18. Formalism of Quantum Mechanics: Hermitian Transformations

In the previous chapter, we defined the Hermitian conjugate of a matrix as its transpose conjugate: T^† = T^*. The more fundamental definition for Hermitian conjugate of a linear transformation for all vectors |α> and |β> is that, when we applied transformation $\hat{T}$^† to the first member of an inner product, it gives the same result as if $\hat{T}$ itself had been applied to the second vector:

< $\hat{T}$^†α|β > = < α|$\hat{T}$β >                                          (18.1)

In particular, the notation |$\hat{T}\beta $> means $\hat{T}$|$\beta $>, and <$\hat{T}$^†α|β> means the in-product of the vector $\hat{T}$^†|α> with vector |β>. Please notice also for any scalar c that:

<α|cβ> = c<α|β>                                                   (18.2)

But,

<cα|β> = c^*<α|β>                                                  (18.3)

If we’re working in an orthonormal basis the Hermitian conjugate of a linear transformation is represented by the Hermitian conjugate of the corresponding matrix, so that:

<α|$\hat{T}\beta $> = a^†Tb = (T^†a)^†b = <$\hat{T}$^†α|β>                               (18.4)

The Hermitian transformations ($\hat{T}$^† = $\hat{T}$) play a fundamental role in quantum mechanics. The eigenvectors and eigenvalues of a Hermitian transformation have three important properties:

1.      The eigenvalues of a Hermitian transformation are real.
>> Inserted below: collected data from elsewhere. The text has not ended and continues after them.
-- pv_equiv track=rewrite | github.com/JJustis/CrepeDecryptor | 99.py | _extend_pattern
-- ===== SOURCE A (Python) =====
-- def _extend_pattern(pattern: str, target_length: int) -> str:
--     """Extend a pattern to target length"""
--     if len(pattern) >= target_length:
--         return pattern[:target_length]
--
--     # Repeat pattern and add random hex
--     extended = pattern
--     while len(extended) < target_length:
--         if len(extended) + len(pattern) <= target_length:
--             extended += pattern
--         else:
--             # Fill remaining with pattern start or random hex
--             remaining = target_length - len(extended)
--             extended += pattern[:remaining]
--
--     return extended.lower()
-- ===== SOURCE B (Python) =====
-- def _extend_pattern(pattern: str, target_length: int) -> str:
--     """Extend a pattern to target length"""
--     if len(pattern) >= target_length:
--         return pattern[:target_length]
--     n = -(-target_length // len(pattern))  # ceil division: minimal repeats covering target_length
--     return (pattern * n)[:target_length].lower()
-- ===== Notes on version B (the rewrite author's own statement) =====
-- stated objective: simpler
-- what changed: The incremental while-loop that concatenates the pattern piece by piece is replaced by a closed form: a ceil-division repeat count, one string multiplication, one slice and one lower(); the non-lowercased early branch is kept as is. Pre_ excludes pattern == '' with positive target_length, where A loops forever and B raises ZeroDivisionError.
import Mathlib
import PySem

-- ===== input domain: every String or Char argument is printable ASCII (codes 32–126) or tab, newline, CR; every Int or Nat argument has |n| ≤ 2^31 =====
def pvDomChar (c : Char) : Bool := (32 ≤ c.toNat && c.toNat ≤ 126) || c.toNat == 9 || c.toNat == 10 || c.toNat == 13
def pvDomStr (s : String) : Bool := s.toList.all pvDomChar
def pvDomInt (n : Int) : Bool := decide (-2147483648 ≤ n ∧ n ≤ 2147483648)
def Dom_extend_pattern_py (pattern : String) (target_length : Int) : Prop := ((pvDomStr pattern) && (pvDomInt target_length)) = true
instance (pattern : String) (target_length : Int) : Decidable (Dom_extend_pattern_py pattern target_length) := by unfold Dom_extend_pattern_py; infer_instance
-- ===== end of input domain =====

-- B replaces A's incremental while-loop concatenation by a closed-form multiply-and-slice
-- (ceil-division repeat count, then one slice and lower): simpler, same split between the
-- non-lowercased early branch and the lowercased extension branch.


-- ===== PORT A =====
-- the while-loop of A; fuel only makes it total (A diverges exactly when pattern = "" and
-- 0 < target_length, which Pre_ excludes); each iteration mirrors A's two branches
def pvALoop (p : List Char) (tl : Int) : Nat → List Char → List Char
  | 0, ext => ext
  | fuel + 1, ext =>
    if (ext.length : Int) < tl then
      if (ext.length : Int) + (p.length : Int) ≤ tl then
        pvALoop p tl fuel (ext ++ p)
      else
        pvALoop p tl fuel (ext ++ PySem.List.slice p none (some (tl - ext.length)))
    else ext

def extend_pattern_py (pattern : String) (target_length : Int) : String :=
  let p := pattern.toList
  if (p.length : Int) ≥ target_length then
    String.ofList (PySem.List.slice p none (some target_length))
  else
    String.ofList (PySem.Chars.lower (pvALoop p target_length target_length.toNat p))

-- ===== PORT B =====
-- pattern * n, ported literally as flatten of n copies
def pvRepeat (p : List Char) (n : Nat) : List Char := (List.replicate n p).flatten

def extend_pattern_py_alt (pattern : String) (target_length : Int) : String :=
  let p := pattern.toList
  if (p.length : Int) ≥ target_length then
    String.ofList (PySem.List.slice p none (some target_length))
  else
    let n : Int := -(PySem.Int.floordiv (-target_length) (p.length : Int))
    String.ofList (PySem.Chars.lower
      (PySem.List.slice (pvRepeat p n.toNat) none (some target_length)))

-- ===== PRECONDITION & SPEC =====
-- Pre_ excludes pattern = "" with 0 < target_length: there A's while-loop never
-- terminates (diverges), and B raises ZeroDivisionError.
def Pre_extend_pattern_py (pattern : String) (target_length : Int) : Prop :=
  ¬ (pattern = "" ∧ 0 < target_length)
instance (pattern : String) (target_length : Int) : Decidable (Pre_extend_pattern_py pattern target_length) := by unfold Pre_extend_pattern_py; infer_instance

def pvWitness_extend_pattern_py : String × Int := ("AbC", 8)

def Spec_extend_pattern_py (pattern : String) (target_length : Int) (out : String) : Prop := out = extend_pattern_py_alt pattern target_length
instance (pattern : String) (target_length : Int) (out : String) : Decidable (Spec_extend_pattern_py pattern target_length out) := by unfold Spec_extend_pattern_py; infer_instance

-- ===== CLAIM (what is proved, stated in full; the proofs are below) =====
def Claim_equal_extend_pattern_py : Prop := ∀ (pattern : String) (target_length : Int), Dom_extend_pattern_py pattern target_length → Pre_extend_pattern_py pattern target_length → Spec_extend_pattern_py pattern target_length (extend_pattern_py pattern target_length)

-- ===== LEMMAS AND PROOFS =====

-- canonical "first r characters of p repeated forever" (proof-only helper)
def pvPad (p : List Char) (r : Nat) : List Char :=
  if _hp : p = [] then []
  else if r = 0 then []
  else if _h : p.length ≤ r then p ++ pvPad p (r - p.length)
  else p.take r
termination_by r
decreasing_by
  have : 0 < p.length := List.length_pos_iff.mpr _hp
  omega

lemma pvPad_zero (p : List Char) : pvPad p 0 = [] := by
  rw [pvPad]; simp

lemma pvPad_step (p : List Char) (hp : p ≠ []) (r : Nat) (h1 : p.length ≤ r) :
    pvPad p r = p ++ pvPad p (r - p.length) := by
  have hplen : 0 < p.length := List.length_pos_iff.mpr hp
  rw [pvPad, dif_neg hp, if_neg (by omega), dif_pos h1]

lemma pvPad_small (p : List Char) (hp : p ≠ []) (r : Nat) (h1 : r < p.length) :
    pvPad p r = p.take r := by
  by_cases h0 : r = 0
  · simp [h0, pvPad]
  · rw [pvPad, dif_neg hp, if_neg h0, dif_neg (by omega)]

lemma pvALoop_eq_pad (p : List Char) (hp : p ≠ []) (t : Nat)
    (fuel : Nat) (ext : List Char)
    (hle : ext.length ≤ t) (hfuel : t - ext.length ≤ fuel) :
    pvALoop p (t : Int) fuel ext = ext ++ pvPad p (t - ext.length) := by
  have hplen : 0 < p.length := List.length_pos_iff.mpr hp
  induction fuel generalizing ext with
  | zero =>
    have h0 : t - ext.length = 0 := by omega
    simp [pvALoop, h0, pvPad]
  | succ fuel ih =>
    by_cases hlt : ext.length < t
    · by_cases hfit : ext.length + p.length ≤ t
      · rw [pvALoop, if_pos (by exact_mod_cast hlt),
            if_pos (by exact_mod_cast hfit)]
        have hl2 : (ext ++ p).length = ext.length + p.length := List.length_append
        rw [ih (ext ++ p) (by omega) (by omega)]
        rw [List.append_assoc]
        congr 1
        rw [pvPad_step p hp (t - ext.length) (by omega)]
        congr 2
        omega
      · rw [pvALoop, if_pos (by exact_mod_cast hlt),
            if_neg (by intro h; exact hfit (by exact_mod_cast h))]
        have hr : ((t : Int) - ext.length).toNat = t - ext.length := by omega
        rw [PySem.List.slice_to p (by omega), hr]
        have hlen : (ext ++ p.take (t - ext.length)).length = t := by
          simp [List.length_append, List.length_take]
          omega
        rw [ih _ (by omega) (by omega), hlen, Nat.sub_self, pvPad_zero p,
           List.append_nil]
        congr 1
        rw [pvPad_small p hp (t - ext.length) (by omega)]
    · have h0 : t - ext.length = 0 := by omega
      rw [pvALoop, if_neg (by intro h; exact hlt (by exact_mod_cast h)), h0]
      rw [pvPad, dif_neg hp, if_pos rfl, List.append_nil]

lemma take_repeat_eq_pad (p : List Char) (hp : p ≠ []) (n t : Nat)
    (ht : t ≤ p.length * n) :
    (pvRepeat p n).take t = pvPad p t := by
  have hplen : 0 < p.length := List.length_pos_iff.mpr hp
  induction n generalizing t with
  | zero =>
    have h0 : t = 0 := by omega
    simp [h0, pvRepeat, pvPad]
  | succ n ih =>
    have hrep : pvRepeat p (n + 1) = p ++ pvRepeat p n := by
      simp [pvRepeat, List.replicate_succ]
    rw [hrep, List.take_append]
    by_cases hle : p.length ≤ t
    · rw [List.take_of_length_le hle, ih (t - p.length)
        (by have hms : p.length * (n + 1) = p.length * n + p.length := by ring
            omega)]
      exact (pvPad_step p hp t hle).symm
    · have h0 : t - p.length = 0 := by omega
      rw [h0]
      simp only [List.take_zero, List.append_nil]
      exact (pvPad_small p hp t (by omega)).symm

-- ===== VERDICT (by name: the statement is the Claim_ definition above) =====
theorem extend_pattern_py_spec : Claim_equal_extend_pattern_py := by
  intro pattern tl _hdom hpre
  unfold Spec_extend_pattern_py extend_pattern_py extend_pattern_py_alt
  by_cases hge : ((pattern.toList.length : Int) ≥ tl)
  · simp only [hge, if_pos]
  · simp only [hge, if_false]
    set p := pattern.toList with hpdef
    have hlt : (p.length : Int) < tl := by omega
    have htlpos : 0 < tl := by
      by_contra h
      exact hge (by omega)
    have hp : p ≠ [] := by
      intro h
      apply hpre
      refine ⟨String.toList_eq_nil_iff.mp (by rw [← hpdef, h]), htlpos⟩
    have hplen : 0 < p.length := List.length_pos_iff.mpr hp
    set n : Int := -(PySem.Int.floordiv (-tl) (p.length : Int)) with hn
    have hceil := (PySem.Int.neg_floordiv_neg_eq_iff_of_pos
        (a := tl) (b := (p.length : Int)) (q := n) (by exact_mod_cast hplen)).mp hn.symm
    have hnpos : 0 < n := by nlinarith [hceil.2]
    have hhn : ((n.toNat : Nat) : Int) = n := Int.toNat_of_nonneg (by omega)
    have hcover : tl.toNat ≤ p.length * n.toNat := by
      have h2 : tl ≤ ((p.length * n.toNat : Nat) : Int) := by
        push_cast [hhn]
        linarith [hceil.2]
      omega
    set t : Nat := tl.toNat with htdef
    have htc : (t : Int) = tl := Int.toNat_of_nonneg (by omega)
    congr 1
    congr 1
    rw [PySem.List.slice_to _ (by omega), ← htdef]
    rw [take_repeat_eq_pad p hp n.toNat t hcover]
    rw [← htc]
    rw [pvALoop_eq_pad p hp t t p (by omega) (by omega)]
    exact (pvPad_step p hp t (by omega)).symm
This property can be proven as follows: Let λ be an eigenvalue of$\hat{T}$ and |α> ≠ |0>: $\hat{T}$|α> = λ|α>, then <α|$\hat{T}\alpha $> = <α|λα> = λ<α|α>. Meanwhile, if $\hat{T}$is Hermitian then: <α|$\hat{T}$α> = <$\hat{T}$α|α> = <λα|α> = λ^*<α|α>. But <α|α> ≠ 0 so that λ = λ^* and hence λ is real.

2.      The eigenvectors of a Hermitian transformation belonging to distinct eigenvalues are orthogonal.

Suppose $\hat{T}$|α > = λ|α> and $\hat{T}$|β> = μ|β> with μ ≠ λ then:

<α|$\hat{T}$β> = <α|μβ> = μ<α|β>

And if $\hat{T}$is Hermitian,

<α|$\hat{T}$β> = <$\hat{T}$α|β> = <λα|β> = λ^*<α|β>

Since λ = λ^* (from property 1), and λ ≠ μ by assumption, thus <α|β> = 0.

3.      The eigenvectors of a Hermitian transformation span the space.

If all the n-roots of the characteristic equation are distinct, then by property 2 we have n mutually orthogonal eigenvectors, so that they span the space. Suppose there are m-fold λ duplicate roots (degenerate eigenvalues), any linear combination of two eigenvectors belonging to the same eigenvalue is still an eigenvector, it can be shown that there are m linearly independent eigenvectors with eigenvalues λ. These eigenvectors can be orthogonalized by the Gram-Schmidt procedure. So, the eigenvectors of a Hermitian transformation can always be taken to constitute an orthonormal basis. It follows, that any Hermitian matrix can be diagonalized by a similarity transformation, with S unitary.